● **Exercise description**
Please copy out every line in the records below that includes the word "total".

(Saved entries)
● ● ● ● ●

-- pv_equiv track=rewrite | github.com/flomotlik/awsquery | src/awsquery/auto_filters.py | _select_by_suffix
-- ===== SOURCE A (Python) =====
-- from typing import Dict, List, Optional
--
-- def _get_base_name(field: str) -> str:
--     """Extract base field name from dotted path."""
--     return field.split(".")[-1]
--
-- def _get_path_depth(field: str) -> int:
--     """Return the nesting depth of a field (number of dots)."""
--     return field.count(".")
--
-- def _select_by_suffix(
--     candidates: List[str], suffixes: List[str], limit: int, already_selected: set
-- ) -> List[str]:
--     """Select fields matching suffixes with priority ordering up to limit."""
--     selected = []
--
--     for suffix in suffixes:
--         for field in sorted(candidates, key=lambda f: (_get_path_depth(f), f)):
--             if field in already_selected or field in selected:
--                 continue
--             base = _get_base_name(field)
--             if base.endswith(suffix):
--                 selected.append(field)
--                 if len(selected) >= limit:
--                     return selected
--
--     return selected
-- ===== SOURCE B (Python) =====
-- def _select_by_suffix(candidates, suffixes, limit, already_selected):
--     """Select fields matching suffixes with priority ordering up to limit.
--
--     One sort + one bucketing pass (each candidate goes to the bucket of the
--     first suffix its base name ends with), then the selection is filled from
--     the concatenated buckets with a seen-set for deduplication — instead of
--     re-sorting and re-scanning all candidates for every suffix.
--     """
--     buckets = [[] for _ in suffixes]
--     for field in sorted(candidates, key=lambda f: (f.count("."), f)):
--         if field in already_selected:
--             continue
--         base = field.split(".")[-1]
--         for i, suffix in enumerate(suffixes):
--             if base.endswith(suffix):
--                 buckets[i].append(field)
--                 break
--     selected = []
--     seen = set()
--     for bucket in buckets:
--         for field in bucket:
--             if field in seen:
--                 continue
--             selected.append(field)
--             seen.add(field)
--             if len(selected) >= limit:
--                 return selected
--     return selected
-- ===== Notes on version B (the rewrite author's own statement) =====
-- stated objective: alternative
-- what changed: B sorts the candidates once and, in a single pass, drops each candidate into the bucket of the first suffix its base name ends with, then fills the selection from the concatenated buckets using a seen-set for deduplication, instead of A's re-sorting and re-scanning of every candidate for every suffix with a linear 'in selected' scan; measured much faster on large outputs but A can still win when an early match lets it stop after one pass, so no speed claim is made.
import Mathlib
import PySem

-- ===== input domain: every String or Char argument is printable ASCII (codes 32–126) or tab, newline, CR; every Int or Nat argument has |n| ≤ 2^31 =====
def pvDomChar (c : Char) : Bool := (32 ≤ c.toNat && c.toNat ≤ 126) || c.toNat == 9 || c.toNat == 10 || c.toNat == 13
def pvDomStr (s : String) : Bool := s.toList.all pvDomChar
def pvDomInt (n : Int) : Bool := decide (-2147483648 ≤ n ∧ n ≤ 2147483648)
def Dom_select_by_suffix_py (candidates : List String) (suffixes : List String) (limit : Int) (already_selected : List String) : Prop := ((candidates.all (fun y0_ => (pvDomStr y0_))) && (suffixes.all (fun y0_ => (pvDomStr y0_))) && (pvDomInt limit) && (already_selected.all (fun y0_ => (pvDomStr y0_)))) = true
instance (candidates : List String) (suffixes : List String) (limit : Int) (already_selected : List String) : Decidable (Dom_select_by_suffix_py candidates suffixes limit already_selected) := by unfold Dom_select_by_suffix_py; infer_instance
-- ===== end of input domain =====
-- pv_equiv track=rewrite | github.com/jakobderaaij/banzhaf-variants | find_all_wvgs_at_quota.py | get_maximal_loosing_coalitions
-- ===== SOURCE A (Python) =====
-- def is_subset_of(subset,set_):
--     for ele in subset:
--         if ele not in set_:
--             return False
--     return True
--
-- def get_maximal_loosing_coalitions(loosing):
--     critical = []
--     for coalition in loosing:
--         is_critical = True
--         for other_coalition in loosing:
--             if other_coalition != coalition and is_subset_of(coalition, other_coalition):
--                 is_critical = False
--         if is_critical: critical.append(coalition)
--     return critical
-- ===== SOURCE B (Python) =====
-- def get_maximal_loosing_coalitions(loosing):
--     # Inverted index: element value -> set of indices of coalitions containing it.
--     index = {}
--     for i, coalition in enumerate(loosing):
--         for e in coalition:
--             index[e] = index.get(e, set()) | {i}
--     universe = set(range(len(loosing)))
--     result = []
--     for coalition in loosing:
--         candidate = universe
--         for e in coalition:
--             candidate = candidate & index.get(e, set())
--         # candidate = indices of all membership-supersets of coalition (incl. itself)
--         if all(loosing[j] == coalition for j in candidate):
--             result.append(coalition)
--     return result
-- ===== Notes on version B (the rewrite author's own statement) =====
-- stated objective: faster
-- what changed: Replaces A's all-pairs subset scan (every coalition tested element-by-element against every other coalition) by an inverted index from element value to the set of indices of coalitions containing it; each coalition's membership-supersets are then found by intersecting its elements' index sets, and it is kept iff every such superset equals it by value.
import Mathlib
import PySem

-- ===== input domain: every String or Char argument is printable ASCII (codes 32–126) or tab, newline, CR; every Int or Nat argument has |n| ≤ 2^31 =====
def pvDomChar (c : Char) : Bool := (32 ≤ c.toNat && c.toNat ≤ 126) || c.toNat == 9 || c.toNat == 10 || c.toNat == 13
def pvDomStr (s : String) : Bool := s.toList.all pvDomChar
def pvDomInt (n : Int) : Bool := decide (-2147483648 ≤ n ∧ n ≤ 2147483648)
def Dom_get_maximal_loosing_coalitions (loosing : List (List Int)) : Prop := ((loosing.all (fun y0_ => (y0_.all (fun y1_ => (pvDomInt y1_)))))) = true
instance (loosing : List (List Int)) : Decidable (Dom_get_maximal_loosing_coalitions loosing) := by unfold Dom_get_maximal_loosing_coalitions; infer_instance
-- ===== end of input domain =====

-- B replaces A's all-pairs subset scan by an inverted index (element -> set of indices of
-- coalitions containing it) and per-coalition set intersections; same return value. (objective: alternative)

-- ===== PORT A =====
-- the for-loop with early 'return False' is exactly List.all
def is_subset_of (subset : List Int) (set_ : List Int) : Bool :=
  subset.all (fun ele => set_.contains ele)

def get_maximal_loosing_coalitions (loosing : List (List Int)) : List (List Int) :=
  loosing.foldl (fun critical coalition =>
    let is_critical := loosing.foldl (fun b other_coalition =>
      if other_coalition != coalition && is_subset_of coalition other_coalition then false else b) true
    if is_critical then critical ++ [coalition] else critical) []

-- ===== PORT B =====
-- index = {}; for i, coalition in enumerate(loosing): for e in coalition: index[e] = index.get(e, set()) | {i}
def pvBuildIndex (loosing : List (List Int)) : PySem.Dict Int (PySem.Set Int) :=
  (PySem.List.enumerate loosing 0).foldl (fun index p =>
    p.2.foldl (fun index e =>
      index.insert e (PySem.Set.union (index.getD e PySem.Set.empty) (PySem.Set.add PySem.Set.empty p.1))) index)
    PySem.Dict.empty

-- 'loosing[j]' with j drawn from 'universe' is always in range, so the total form pyGetD is exact here;
-- all(...) over the set 'candidate' is order-insensitive, so consuming the Set's elements is exact.
def get_maximal_loosing_coalitions_alt (loosing : List (List Int)) : List (List Int) :=
  let index := pvBuildIndex loosing
  let univ : PySem.Set Int := PySem.Set.ofList (PySem.List.pyRange 0 loosing.length 1)  -- 'universe' is a Lean keyword
  loosing.foldl (fun result coalition =>
    let candidate := coalition.foldl (fun s e => PySem.Set.inter s (index.getD e PySem.Set.empty)) univ
    if candidate.all (fun j => PySem.List.pyGetD loosing j [] == coalition) then result ++ [coalition]
    else result) []

-- ===== PRECONDITION & SPEC =====
def Spec_get_maximal_loosing_coalitions (loosing : List (List Int)) (out : List (List Int)) : Prop := out = get_maximal_loosing_coalitions_alt loosing
instance (loosing : List (List Int)) (out : List (List Int)) : Decidable (Spec_get_maximal_loosing_coalitions loosing out) := by unfold Spec_get_maximal_loosing_coalitions; infer_instance

-- ===== CLAIM (what is proved, stated in full; the proofs are below) =====
def Claim_equal_get_maximal_loosing_coalitions : Prop := ∀ (loosing : List (List Int)), Dom_get_maximal_loosing_coalitions loosing → Spec_get_maximal_loosing_coalitions loosing (get_maximal_loosing_coalitions loosing)

-- ===== LEMMAS AND PROOFS =====

-- A's inner flag loop: once a dominating coalition is seen the flag stays false
lemma pvFlag_eq (c : List Int) (l : List (List Int)) (b : Bool) :
    l.foldl (fun b o => if o != c && is_subset_of c o then false else b) b
      = (b && l.all (fun o => !(o != c && is_subset_of c o))) := by
  induction l generalizing b with
  | nil => simp
  | cons o l ih =>
    simp only [List.foldl_cons, List.all_cons, ih]
    by_cases h : (o != c && is_subset_of c o) = true <;> simp [h]

-- membership in the dict built by one coalition's inner loop
lemma pvInner_mem (es : List Int) (d : PySem.Dict Int (PySem.Set Int)) (v e : Int) (i : Int) :
    i ∈ (es.foldl (fun d e' =>
        d.insert e' (PySem.Set.union (d.getD e' PySem.Set.empty) (PySem.Set.add PySem.Set.empty v))) d).getD e PySem.Set.empty
      ↔ i ∈ d.getD e PySem.Set.empty ∨ (e ∈ es ∧ i = v) := by
  induction es generalizing d with
  | nil => simp
  | cons e' es ih =>
    simp only [List.foldl_cons, ih, PySem.Dict.getD_insert, List.mem_cons]
    rcases eq_or_ne e e' with h | h
    · subst h
      simp [PySem.Set.mem_union, PySem.Set.empty]
      tauto
    · simp [h]

-- membership in the inverted index built from a list of (index, coalition) pairs
lemma pvIndex_mem_gen (ps : List (Int × List Int)) (d : PySem.Dict Int (PySem.Set Int)) (e i : Int) :
    i ∈ (ps.foldl (fun index p =>
        p.2.foldl (fun index e' =>
          index.insert e' (PySem.Set.union (index.getD e' PySem.Set.empty) (PySem.Set.add PySem.Set.empty p.1))) index) d).getD e PySem.Set.empty
      ↔ i ∈ d.getD e PySem.Set.empty ∨ ∃ p ∈ ps, e ∈ p.2 ∧ i = p.1 := by
  induction ps generalizing d with
  | nil => simp
  | cons p ps ih =>
    simp only [List.foldl_cons, ih, pvInner_mem, List.mem_cons]
    constructor
    · rintro (⟨h | ⟨he, hv⟩⟩ | ⟨q, hq, hqe, hqi⟩)
      · exact Or.inl h
      · exact Or.inr ⟨p, Or.inl rfl, he, hv⟩
      · exact Or.inr ⟨q, Or.inr hq, hqe, hqi⟩
    · rintro (h | ⟨q, (rfl | hq), hqe, hqi⟩)
      · exact Or.inl (Or.inl h)
      · exact Or.inl (Or.inr ⟨hqe, hqi⟩)
      · exact Or.inr ⟨q, hq, hqe, hqi⟩

lemma pvIndex_mem (loosing : List (List Int)) (e i : Int) :
    i ∈ (pvBuildIndex loosing).getD e PySem.Set.empty
      ↔ ∃ (k : Nat) (_ : k < loosing.length), e ∈ loosing[k] ∧ i = (k : Int) := by
  unfold pvBuildIndex
  rw [pvIndex_mem_gen]
  constructor
  · rintro (h | ⟨p, hp, hpe, hpi⟩)
    · exact absurd h (by simp [PySem.Dict.empty, PySem.Dict.getD, PySem.Dict.get?, PySem.Set.empty])
    · rcases (PySem.List.mem_enumerate_iff loosing 0 p).mp hp with ⟨k, hk, rfl⟩
      exact ⟨k, hk, hpe, by simpa using hpi⟩
  · rintro ⟨k, hk, he, rfl⟩
    exact Or.inr ⟨((k : Int), loosing[k]), (PySem.List.mem_enumerate_iff loosing 0 _).mpr ⟨k, hk, by simp⟩, he, rfl⟩

-- membership in B's per-coalition intersection
lemma pvCand_mem (c : List Int) (index : PySem.Dict Int (PySem.Set Int)) (s : PySem.Set Int) (i : Int) :
    i ∈ c.foldl (fun s e => PySem.Set.inter s (index.getD e PySem.Set.empty)) s
      ↔ i ∈ s ∧ ∀ e ∈ c, i ∈ index.getD e PySem.Set.empty := by
  induction c generalizing s with
  | nil => simp
  | cons e c ih =>
    simp only [List.foldl_cons, ih, PySem.Set.mem_inter, List.mem_cons]
    constructor
    · rintro ⟨⟨hs, hi⟩, h⟩
      exact ⟨hs, fun e' he' => he'.elim (fun h' => h' ▸ hi) (h e')⟩
    · rintro ⟨hs, h⟩
      exact ⟨⟨hs, h e (Or.inl rfl)⟩, fun e' he' => h e' (Or.inr he')⟩

-- the common characterisation: "every coalition that contains all of c's elements equals c"
def pvMaximal (loosing : List (List Int)) (c : List Int) : Prop :=
  ∀ (k : Nat) (_ : k < loosing.length), (∀ e ∈ c, e ∈ loosing[k]) → loosing[k] = c

lemma pvA_char (loosing : List (List Int)) (c : List Int) :
    loosing.all (fun o => !(o != c && is_subset_of c o)) = true ↔ pvMaximal loosing c := by
  have hstep : ∀ o : List Int, (!(o != c && is_subset_of c o)) = true ↔ ((∀ e ∈ c, e ∈ o) → o = c) := by
    intro o
    by_cases h : o = c
    · simp [h]
    · simp [h, is_subset_of, List.all_eq_false]
  simp only [List.all_eq_true, hstep, pvMaximal]
  constructor
  · intro h k hk hsub
    exact h loosing[k] (List.getElem_mem hk) hsub
  · intro h o ho hsub
    rcases List.mem_iff_getElem.mp ho with ⟨k, hk, rfl⟩
    exact h k hk hsub

lemma pvB_char (loosing : List (List Int)) (c : List Int) :
    ((c.foldl (fun s e => PySem.Set.inter s ((pvBuildIndex loosing).getD e PySem.Set.empty))
        (PySem.Set.ofList (PySem.List.pyRange 0 loosing.length 1))).all
      (fun j => PySem.List.pyGetD loosing j [] == c)) = true ↔ pvMaximal loosing c := by
  simp only [List.all_eq_true, pvCand_mem, PySem.Set.mem_ofList, PySem.List.mem_pyRange_one,
    beq_iff_eq, pvMaximal]
  constructor
  · intro h k hk hsub
    have hm : ∀ e ∈ c, (k : Int) ∈ (pvBuildIndex loosing).getD e PySem.Set.empty :=
      fun e he => (pvIndex_mem loosing e _).mpr ⟨k, hk, hsub e he, rfl⟩
    have h2 := h (k : Int) ⟨⟨by positivity, by exact_mod_cast hk⟩, hm⟩
    rwa [PySem.List.pyGetD_natCast, List.getD_eq_getElem _ _ hk] at h2
  · rintro h i ⟨⟨h0, hn⟩, hm⟩
    have hk : i.toNat < loosing.length := by omega
    have hic : i = (i.toNat : Int) := by omega
    have hsub : ∀ e ∈ c, e ∈ loosing[i.toNat] := by
      intro e he
      rcases (pvIndex_mem loosing e i).mp (hm e he) with ⟨k', hk', he', hi'⟩
      have : k' = i.toNat := by omega
      simpa [this] using he'
    rw [hic, PySem.List.pyGetD_natCast, List.getD_eq_getElem _ _ hk]
    exact h i.toNat hk hsub

-- the two per-coalition keep-tests agree
lemma pvKeep_eq (loosing : List (List Int)) (c : List Int) :
    (c.foldl (fun s e => PySem.Set.inter s ((pvBuildIndex loosing).getD e PySem.Set.empty))
        (PySem.Set.ofList (PySem.List.pyRange 0 loosing.length 1))).all
      (fun j => PySem.List.pyGetD loosing j [] == c)
      = loosing.all (fun o => !(o != c && is_subset_of c o)) := by
  rw [Bool.eq_iff_iff, pvA_char, pvB_char]

-- ===== VERDICT (by name: the statement is the Claim_ definition above) =====
theorem get_maximal_loosing_coalitions_spec : Claim_equal_get_maximal_loosing_coalitions := by
  intro loosing _
  unfold Spec_get_maximal_loosing_coalitions
  unfold get_maximal_loosing_coalitions get_maximal_loosing_coalitions_alt
  simp only [pvFlag_eq, Bool.true_and, pvKeep_eq]
-- pv_equiv track=rewrite | github.com/kaonmir/Festa | src/Programmers/코딩테스트 실전 대비 모의고사/1차/2.py | solution
-- ===== SOURCE A (Python) =====
-- def solution(want, number, discount):
--     answer = 0
--     cart = {product: -int(num) for (product, num) in zip(want, number)}
--
--     for day, product in enumerate(discount):
--         if day < 10:
--             if product in cart:
--                 cart[product] += 1
--             if day == 9 and all(v >= 0 for v in cart.values()):
--                 answer += 1
--             continue
--
--         expiredProduct = discount[day - 10]
--         if expiredProduct in cart:
--             cart[expiredProduct] -= 1
--         if product in cart:
--             cart[product] += 1
--
--         if all(v >= 0 for v in cart.values()):
--             answer += 1
--
--     return answer
-- ===== SOURCE B (Python) =====
-- def solution(want, number, discount):
--     # Sliding 10-day window; instead of rescanning the whole cart every day,
--     # keep a running count of satisfied products and adjust it only on
--     # threshold crossings.
--     need = dict(zip(want, number))
--     have = {p: 0 for p in need}
--     satisfied = sum(1 for p in need if have[p] >= need[p])
--     total = len(need)
--     answer = 0
--     for day in range(len(discount)):
--         p = discount[day]
--         if p in need:
--             have[p] += 1
--             if have[p] == need[p]:
--                 satisfied += 1
--         if day >= 10:
--             q = discount[day - 10]
--             if q in need:
--                 have[q] -= 1
--                 if have[q] == need[q] - 1:
--                     satisfied -= 1
--         if day >= 9 and satisfied == total:
--             answer += 1
--     return answer
-- ===== Notes on version B (the rewrite author's own statement) =====
-- stated objective: faster
-- what changed: A rescans every cart entry with all(v >= 0 ...) after each day; B keeps a running count of satisfied products and updates it only on threshold crossings, checking a single integer per window.
import Mathlib
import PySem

● ● ● ● ●

● **Response**
-- 'loosing[j]' with j drawn from 'universe' is always in range, so the total form pyGetD is exact here;
--     total = len(need)
--         if day >= 9 and satisfied == total:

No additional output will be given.